D = diag (h^{'} (x_{1}^{T} b), \dots, h^{'} (x_{n}^{T} b))

$D=\text{diag}\left(h'(x_1^T b), \dots, h'(x_n^T b)\right)$ , we have

\nabla ℓ = X^{T} W^{*} z^{*}

$\nabla \ell = X^TW^*z^*$ .

All together we are iterating

b^{(m + 1)} = b^{(m)} + (X^{T} W_{(m)}^{*} X)^{- 1} X^{T} W_{(m)}^{*} z_{(m)}^{*}

$b^{(m+1)} = b^{(m)} + (X^T W_{(m)}^* X)^{-1}X^T W_{(m)}^* z_{(m)}^*$ so this is still a sequence of WLS regressions except now it's not necessarily Newton-Raphson.

I've written it out this way to emphasize the connection to Newton-Raphson, but frequently people will factor the updates so that each new point $b^{(m+1)}$ is itself the WLS solution, rather than a WLS solution added to the current point $b^{(m)}$ . If we wanted to do this, we can do the following:

b^{(m + 1)} = b^{(m)} + (X^{T} W_{(m)}^{*} X)^{- 1} X^{T} W_{(m)}^{*} z_{(m)}^{*}

$b^{(m+1)} = b^{(m)} + (X^T W_{(m)}^* X)^{-1}X^T W_{(m)}^* z_{(m)}^*$

= (X^{T} W_{(m)}^{*} X)^{- 1} (X^{T} W_{(m)}^{*} X b^{(m)} + X^{T} W_{(m)}^{*} z_{(m)}^{*})

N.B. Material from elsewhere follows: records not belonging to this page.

-- pv_equiv track=rewrite | github.com/HamInRam/AdventOfCode2024 | day2_p2.py | safeWithErrorCnt
-- ===== SOURCE A (Python) =====
-- def safeWithNoErrorCnt(numbers):
--     increasing = all(x < y and 1<=abs(x-y)<=3 for x, y in zip(numbers, numbers[1:]))
--     decreasing = all(x > y and 1<=abs(x-y)<=3 for x, y in zip(numbers, numbers[1:]))
--
--     return increasing or decreasing
--
-- def safeWithErrorCnt(numbers):
--     if safeWithNoErrorCnt(numbers):
--         return True
--
--     for i in range(len(numbers)):
--         temp = numbers[:i] + numbers[i + 1:]
--         if safeWithNoErrorCnt(temp):
--             return True
--
--     return False
-- ===== SOURCE B (Python) =====
-- def _mono(xs, d):
--     return all(1 <= d * (y - x) <= 3 for x, y in zip(xs, xs[1:]))
--
-- def _tol(xs, d):
--     for i, (x, y) in enumerate(zip(xs, xs[1:])):
--         if not (1 <= d * (y - x) <= 3):
--             return _mono(xs[:i] + xs[i + 1:], d) or _mono(xs[:i + 1] + xs[i + 2:], d)
--     return True
--
-- def safeWithErrorCnt(numbers):
--     return _tol(numbers, 1) or _tol(numbers, -1)
-- ===== Notes on version B (the rewrite author's own statement) =====
-- stated objective: faster
-- what changed: Instead of retrying the full monotonicity check after removing every index (quadratic), B scans each direction once, finds the first adjacent pair violating it and only tests removing that pair's two endpoints.
import Mathlib
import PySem

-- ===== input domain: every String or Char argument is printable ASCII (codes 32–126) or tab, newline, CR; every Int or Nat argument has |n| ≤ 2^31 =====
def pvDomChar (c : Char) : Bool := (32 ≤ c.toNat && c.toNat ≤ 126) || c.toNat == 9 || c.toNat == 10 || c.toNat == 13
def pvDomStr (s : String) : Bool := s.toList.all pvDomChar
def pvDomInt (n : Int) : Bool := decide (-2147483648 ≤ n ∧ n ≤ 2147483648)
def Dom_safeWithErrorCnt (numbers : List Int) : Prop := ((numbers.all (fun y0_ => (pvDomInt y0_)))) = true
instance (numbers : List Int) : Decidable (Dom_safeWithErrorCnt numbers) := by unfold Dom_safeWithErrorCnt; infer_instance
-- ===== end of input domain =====

-- B replaces A's quadratic try-every-removal loop by one linear scan per direction:
-- it finds the first adjacent pair violating the direction and only tries removing
-- that pair's two endpoints (objective: faster, asymptotic O(n) vs O(n^2)).

-- ===== PORT A =====
-- zip(numbers, numbers[1:]) = numbers.zip (numbers.drop 1)  (slice [1:] with nonnegative start is drop 1, exact)
def safeWithNoErrorCnt (numbers : List Int) : Bool :=
  let increasing := (numbers.zip (numbers.drop 1)).all fun p =>
    decide (p.1 < p.2) && (decide (1 ≤ |p.1 - p.2|) && decide (|p.1 - p.2| ≤ 3))
  let decreasing := (numbers.zip (numbers.drop 1)).all fun p =>
    decide (p.1 > p.2) && (decide (1 ≤ |p.1 - p.2|) && decide (|p.1 - p.2| ≤ 3))
  increasing || decreasing

-- the for-loop with early 'return True' is List.any over range(len(numbers));
-- numbers[:i] + numbers[i+1:] with i a nonnegative in-range index is take i ++ drop (i+1) (exact)
def safeWithErrorCnt (numbers : List Int) : Bool :=
  if safeWithNoErrorCnt numbers then true
  else (List.range numbers.length).any fun i =>
    safeWithNoErrorCnt (numbers.take i ++ numbers.drop (i + 1))

-- ===== PORT B =====
def pvGood (d x y : Int) : Bool := decide (1 ≤ d * (y - x)) && decide (d * (y - x) ≤ 3)

def pvMono (xs : List Int) (d : Int) : Bool :=
  (xs.zip (xs.drop 1)).all fun p => pvGood d p.1 p.2

-- the for-loop over enumerate(zip(xs, xs[1:])) with early return at the first violation
def pvTolAux (xs : List Int) (d : Int) : List (Int × (Int × Int)) → Bool
  | [] => true
  | (i, (x, y)) :: rest =>
    if pvGood d x y then pvTolAux xs d rest
    else
      pvMono (PySem.List.slice xs none (some i) ++ PySem.List.slice xs (some (i + 1)) none) d
        || pvMono (PySem.List.slice xs none (some (i + 1)) ++ PySem.List.slice xs (some (i + 2)) none) d

def pvTol (xs : List Int) (d : Int) : Bool :=
  pvTolAux xs d (PySem.List.enumerate (xs.zip (xs.drop 1)) 0)

def safeWithErrorCnt_alt (numbers : List Int) : Bool :=
  pvTol numbers 1 || pvTol numbers (-1)

-- ===== PRECONDITION & SPEC =====
def Spec_safeWithErrorCnt (numbers : List Int) (out : Bool) : Prop := out = safeWithErrorCnt_alt numbers
instance (numbers : List Int) (out : Bool) : Decidable (Spec_safeWithErrorCnt numbers out) := by unfold Spec_safeWithErrorCnt; infer_instance

-- ===== CLAIM (what is proved, stated in full; the proofs are below) =====
def Claim_equal_safeWithErrorCnt : Prop := ∀ (numbers : List Int), Dom_safeWithErrorCnt numbers → Spec_safeWithErrorCnt numbers (safeWithErrorCnt numbers)

-- ===== LEMMAS AND PROOFS =====

-- `xs` with index j removed
def pvRm (xs : List Int) (j : Nat) : List Int := xs.take j ++ xs.drop (j + 1)

-- characterisation of pvMono by adjacent pairs
theorem pvMono_iff (xs : List Int) (d : Int) :
    pvMono xs d = true ↔ ∀ k, (h : k + 1 < xs.length) → pvGood d xs[k] xs[k+1] = true := by
  unfold pvMono
  rw [List.all_eq_true]
  constructor
  · intro H k h
    have hk : k < (xs.zip (xs.drop 1)).length := by
      simp [List.length_zip]; omega
    have := H (xs.zip (xs.drop 1))[k] (by exact List.getElem_mem hk)
    simpa [List.getElem_zip, List.getElem_drop] using this
  · intro H p hp
    rcases List.mem_iff_getElem.mp hp with ⟨k, hk, rfl⟩
    have hk' : k + 1 < xs.length := by
      simp [List.length_zip] at hk; omega
    simpa [List.getElem_zip, List.getElem_drop] using H k hk'

theorem length_pvRm (xs : List Int) (j : Nat) (hj : j < xs.length) :
    (pvRm xs j).length = xs.length - 1 := by
  simp [pvRm, List.length_take, List.length_drop]; omega

theorem getElem_pvRm_lt (xs : List Int) (j m : Nat) (hm : m < j)
    (h : m < (pvRm xs j).length) : (pvRm xs j)[m] = xs[m]'(by
      simp [pvRm, List.length_take, List.length_drop] at h; omega) := by
  have hx : m < xs.length := by
    simp [pvRm, List.length_take, List.length_drop] at h; omega
  simp [pvRm, List.getElem_take, hm, hx]

theorem getElem_pvRm_ge (xs : List Int) (j m : Nat) (hm : j ≤ m)
    (h : m < (pvRm xs j).length) : (pvRm xs j)[m] = xs[m + 1]'(by
      simp [pvRm, List.length_take, List.length_drop] at h; omega) := by
  have hlen : j < xs.length := by
    simp [pvRm, List.length_take, List.length_drop] at h; omega
  have htl : (xs.take j).length = j := by simp; omega
  have hmt : ¬ m < (xs.take j).length := by omega
  simp only [pvRm] at h ⊢
  rw [List.getElem_append]
  rw [dif_neg hmt]
  rw [List.getElem_drop]
  congr 1
  simp at h ⊢
  omega

-- the brute-force proposition, per direction
def pvBrute (xs : List Int) (d : Int) : Prop :=
  pvMono xs d = true ∨ ∃ k, k < xs.length ∧ pvMono (pvRm xs k) d = true

-- A's pair predicates agree with pvGood at d = 1 and d = -1
theorem pvGood_one (x y : Int) :
    (decide (x < y) && (decide (1 ≤ |x - y|) && decide (|x - y| ≤ 3))) = pvGood 1 x y := by
  simp only [pvGood, one_mul]
  rcases abs_cases (x - y) with ⟨h1, h2⟩ | ⟨h1, h2⟩ <;>
    simp only [h1] <;> by_cases h : x < y <;> simp [h] <;> omega

theorem pvGood_neg_one (x y : Int) :
    (decide (x > y) && (decide (1 ≤ |x - y|) && decide (|x - y| ≤ 3))) = pvGood (-1) x y := by
  simp only [pvGood, neg_one_mul, neg_sub]
  rcases abs_cases (x - y) with ⟨h1, h2⟩ | ⟨h1, h2⟩ <;>
    simp only [h1] <;> by_cases h : x > y <;> simp [h] <;> omega

theorem safeWithNoErrorCnt_eq (xs : List Int) :
    safeWithNoErrorCnt xs = (pvMono xs 1 || pvMono xs (-1)) := by
  have e1 : (fun p : Int × Int => decide (p.1 < p.2) && (decide (1 ≤ |p.1 - p.2|) && decide (|p.1 - p.2| ≤ 3)))
      = fun p : Int × Int => pvGood 1 p.1 p.2 := funext fun p => pvGood_one p.1 p.2
  have e2 : (fun p : Int × Int => decide (p.1 > p.2) && (decide (1 ≤ |p.1 - p.2|) && decide (|p.1 - p.2| ≤ 3)))
      = fun p : Int × Int => pvGood (-1) p.1 p.2 := funext fun p => pvGood_neg_one p.1 p.2
  simp only [safeWithNoErrorCnt, pvMono, e1, e2]

-- A equals the per-direction brute force
theorem safeA_iff (xs : List Int) :
    safeWithErrorCnt xs = true ↔ pvBrute xs 1 ∨ pvBrute xs (-1) := by
  unfold safeWithErrorCnt pvBrute
  by_cases h : safeWithNoErrorCnt xs = true
  · rw [if_pos h]
    rw [safeWithNoErrorCnt_eq] at h
    have h' : pvMono xs 1 = true ∨ pvMono xs (-1) = true := by simpa using h
    constructor
    · intro _
      rcases h' with h1 | h1
      · exact Or.inl (Or.inl h1)
      · exact Or.inr (Or.inl h1)
    · intro _; rfl
  · rw [if_neg h]
    rw [safeWithNoErrorCnt_eq] at h
    have h1 : ¬ pvMono xs 1 = true := fun hc => h (by simp [hc])
    have h2 : ¬ pvMono xs (-1) = true := fun hc => h (by simp [hc])
    simp only [List.any_eq_true, List.mem_range, safeWithNoErrorCnt_eq, Bool.or_eq_true]
    constructor
    · rintro ⟨k, hk, hc | hc⟩
      · exact Or.inl (Or.inr ⟨k, hk, hc⟩)
      · exact Or.inr (Or.inr ⟨k, hk, hc⟩)
    · rintro (hb | hb) <;> rcases hb with hm | ⟨k, hk, hc⟩
      · exact absurd hm h1
      · exact ⟨k, hk, Or.inl hc⟩
      · exact absurd hm h2
      · exact ⟨k, hk, Or.inr hc⟩

-- pvTolAux on an enumerated pair list is a find-first
theorem pvTolAux_enum (xs : List Int) (d : Int) (l : List (Int × Int)) :
    ∀ s : Nat, pvTolAux xs d (PySem.List.enumerate l (s : Int)) =
      match l.findIdx? (fun p => !pvGood d p.1 p.2) with
      | none => true
      | some k => pvMono (pvRm xs (s + k)) d || pvMono (pvRm xs (s + k + 1)) d := by
  induction l with
  | nil => intro s; simp [PySem.List.enumerate_nil, pvTolAux]
  | cons p t ih =>
    intro s
    obtain ⟨x, y⟩ := p
    rw [PySem.List.enumerate_cons, List.findIdx?_cons]
    show (if pvGood d x y then _ else _) = _
    by_cases hg : pvGood d x y = true
    · have hc : ((s : Int) + 1) = ((s + 1 : Nat) : Int) := by push_cast; ring
      rw [if_pos hg, hc, ih (s + 1)]
      have hift : (if (!pvGood d x y) = true then some 0
            else Option.map (fun i => i + 1) (List.findIdx? (fun p => !pvGood d p.1 p.2) t))
          = Option.map (fun i => i + 1) (List.findIdx? (fun p => !pvGood d p.1 p.2) t) := by
        rw [if_neg]; simp [hg]
      rw [hift]
      cases hfi : t.findIdx? (fun p => !pvGood d p.1 p.2) with
      | none => simp
      | some k =>
        simp only [Option.map_some]
        have e1 : s + 1 + k = s + (k + 1) := by omega
        rw [e1]
    · rw [if_neg hg]
      simp only [hg, Bool.not_false]
      have c1 : PySem.List.slice xs none (some (s : Int)) = xs.take s :=
        PySem.List.slice_to_natCast xs s
      have c2 : PySem.List.slice xs (some ((s : Int) + 1)) none = xs.drop (s + 1) := by
        have : ((s : Int) + 1) = ((s + 1 : Nat) : Int) := by push_cast; ring
        rw [this]; exact PySem.List.slice_from_natCast xs (s + 1)
      have c3 : PySem.List.slice xs none (some ((s : Int) + 1)) = xs.take (s + 1) := by
        have : ((s : Int) + 1) = ((s + 1 : Nat) : Int) := by push_cast; ring
        rw [this]; exact PySem.List.slice_to_natCast xs (s + 1)
      have c4 : PySem.List.slice xs (some ((s : Int) + 2)) none = xs.drop (s + 2) := by
        have : ((s : Int) + 2) = ((s + 2 : Nat) : Int) := by push_cast; ring
        rw [this]; exact PySem.List.slice_from_natCast xs (s + 2)
      simp only [c1, c2, c3, c4, pvRm]
      norm_num

-- if some pair of xs is bad, a removal away from it leaves that pair adjacent
theorem not_mono_rm (xs : List Int) (d : Int) (k j : Nat)
    (hk : k + 1 < xs.length) (hbad : ¬ pvGood d xs[k] xs[k+1] = true)
    (hj : j < xs.length) (hne : j ≠ k ∧ j ≠ k + 1) :
    ¬ pvMono (pvRm xs j) d = true := by
  intro hm
  rw [pvMono_iff] at hm
  rcases Nat.lt_or_ge j k with hjk | hjk
  · -- j < k : in pvRm xs j the pair sits at positions (k-1, k)
    have hlen : (pvRm xs j).length = xs.length - 1 := length_pvRm xs j hj
    have hpos : (k - 1) + 1 < (pvRm xs j).length := by omega
    have := hm (k - 1) hpos
    have e1 : (pvRm xs j)[k-1]'(by omega) = xs[k]'(by omega) := by
      rw [getElem_pvRm_ge xs j (k-1) (by omega) (by omega)]
      congr 1; omega
    have e2 : (pvRm xs j)[(k-1)+1]'(by omega) = xs[k+1]'(by omega) := by
      rw [getElem_pvRm_ge xs j ((k-1)+1) (by omega) (by omega)]
      congr 1; omega
    rw [e1, e2] at this
    exact hbad this
  · -- j > k + 1 : the pair stays at positions (k, k+1)
    have hjk' : k + 1 < j := by omega
    have hlen : (pvRm xs j).length = xs.length - 1 := length_pvRm xs j hj
    have hpos : k + 1 < (pvRm xs j).length := by omega
    have := hm k hpos
    have e1 : (pvRm xs j)[k]'(by omega) = xs[k]'(by omega) :=
      getElem_pvRm_lt xs j k (by omega) (by omega)
    have e2 : (pvRm xs j)[k+1]'(by omega) = xs[k+1]'(by omega) :=
      getElem_pvRm_lt xs j (k+1) (by omega) (by omega)
    rw [e1, e2] at this
    exact hbad this

-- per direction: the linear scan equals the brute force
theorem pvTol_iff (xs : List Int) (d : Int) :
    pvTol xs d = true ↔ pvBrute xs d := by
  unfold pvTol
  have h0 : ((0 : Int)) = ((0 : Nat) : Int) := by norm_num
  rw [h0, pvTolAux_enum xs d (xs.zip (xs.drop 1)) 0]
  cases hfi : (xs.zip (xs.drop 1)).findIdx? (fun p => !pvGood d p.1 p.2) with
  | none =>
    -- no violation: xs itself is monotone
    rw [List.findIdx?_eq_none_iff] at hfi
    have hmono : pvMono xs d = true := by
      unfold pvMono
      rw [List.all_eq_true]
      intro p hp
      have := hfi p hp
      simpa using this
    constructor
    · intro _; exact Or.inl hmono
    · intro _; trivial
  | some k =>
    rw [List.findIdx?_eq_some_iff_getElem] at hfi
    obtain ⟨hklen, hpk, hfirst⟩ := hfi
    have hk1 : k + 1 < xs.length := by
      simp [List.length_zip] at hklen; omega
    have hbad : ¬ pvGood d xs[k] xs[k+1] = true := by
      simp only [List.getElem_zip, List.getElem_drop] at hpk
      simp only [Bool.not_eq_true'] at hpk
      simp only [Nat.add_comm 1 k] at hpk
      simp [hpk]
    have hnm : ¬ pvMono xs d = true := by
      intro hm
      exact hbad ((pvMono_iff xs d).mp hm k hk1)
    simp only [Nat.zero_add, Bool.or_eq_true]
    constructor
    · rintro (h | h)
      · exact Or.inr ⟨k, by omega, h⟩
      · exact Or.inr ⟨k + 1, by omega, h⟩
    · rintro (h | ⟨j, hj, hmj⟩)
      · exact absurd h hnm
      · by_cases hjk : j = k
        · subst hjk; exact Or.inl hmj
        · by_cases hjk1 : j = k + 1
          · subst hjk1; exact Or.inr hmj
          · exact absurd hmj (not_mono_rm xs d k j hk1 hbad hj ⟨hjk, hjk1⟩)

-- ===== VERDICT (by name: the statement is the Claim_ definition above) =====
theorem safeWithErrorCnt_spec : Claim_equal_safeWithErrorCnt := by
  intro numbers _
  unfold Spec_safeWithErrorCnt
  rw [Bool.eq_iff_iff]
  rw [safeA_iff]
  unfold safeWithErrorCnt_alt
  rw [Bool.or_eq_true, pvTol_iff, pvTol_iff]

$= (X^T W_{(m)}^* X)^{-1}\left(X^T W_{(m)}^* Xb^{(m)}+ X^TW^*_{(m)}z_{(m)}^* \right)$

= (X^{T} W_{(m)}^{*} X)^{- 1} X^{T} W_{(m)}^{*} (X b^{(m)} + z_{(m)}^{*})

$= (X^T W_{(m)}^* X)^{-1}X^TW_{(m)}^*\left(Xb^{(m)}+ z_{(m)}^* \right)$ so if we're going this way you'll see the working response take the form

η^{(m)} + D_{(m)}^{- 1} (y - {\hat{y}}^{(m)})

$\eta^{(m)} + D^{-1}_{(m)}(y - \hat y^{(m)})$ , but it's the same thing.

Let's confirm that this works by using it to perform a probit regression on the same simulated data as before (and this is not the canonical link, so we need this more general form of IRLS).

my_IRLS_general <- function(x, y, b.init, h, h.prime, tol=1e-8) {
  change <- Inf
  b.old <- b.init
  while(change > tol) {
    eta <- x %*% b.old  # linear predictor
    y.hat <- h(eta)
    h.prime_eta <- h.prime(eta)
    w_star <- h.prime_eta^2 / (y.hat * (1 - y.hat))
    z_star <- (y - y.hat) / h.prime_eta

    b.new <- b.old + lm(z_star ~ x - 1, weights = w_star)$coef  # WLS

    change <- sqrt(sum((b.new - b.old)^2))
    b.old <- b.new
  }
  b.new
}

# probit inverse link and derivative
h_probit <- function(x) pnorm(x, 0, 1)
h.prime_probit <- function(x) dnorm(x, 0, 1)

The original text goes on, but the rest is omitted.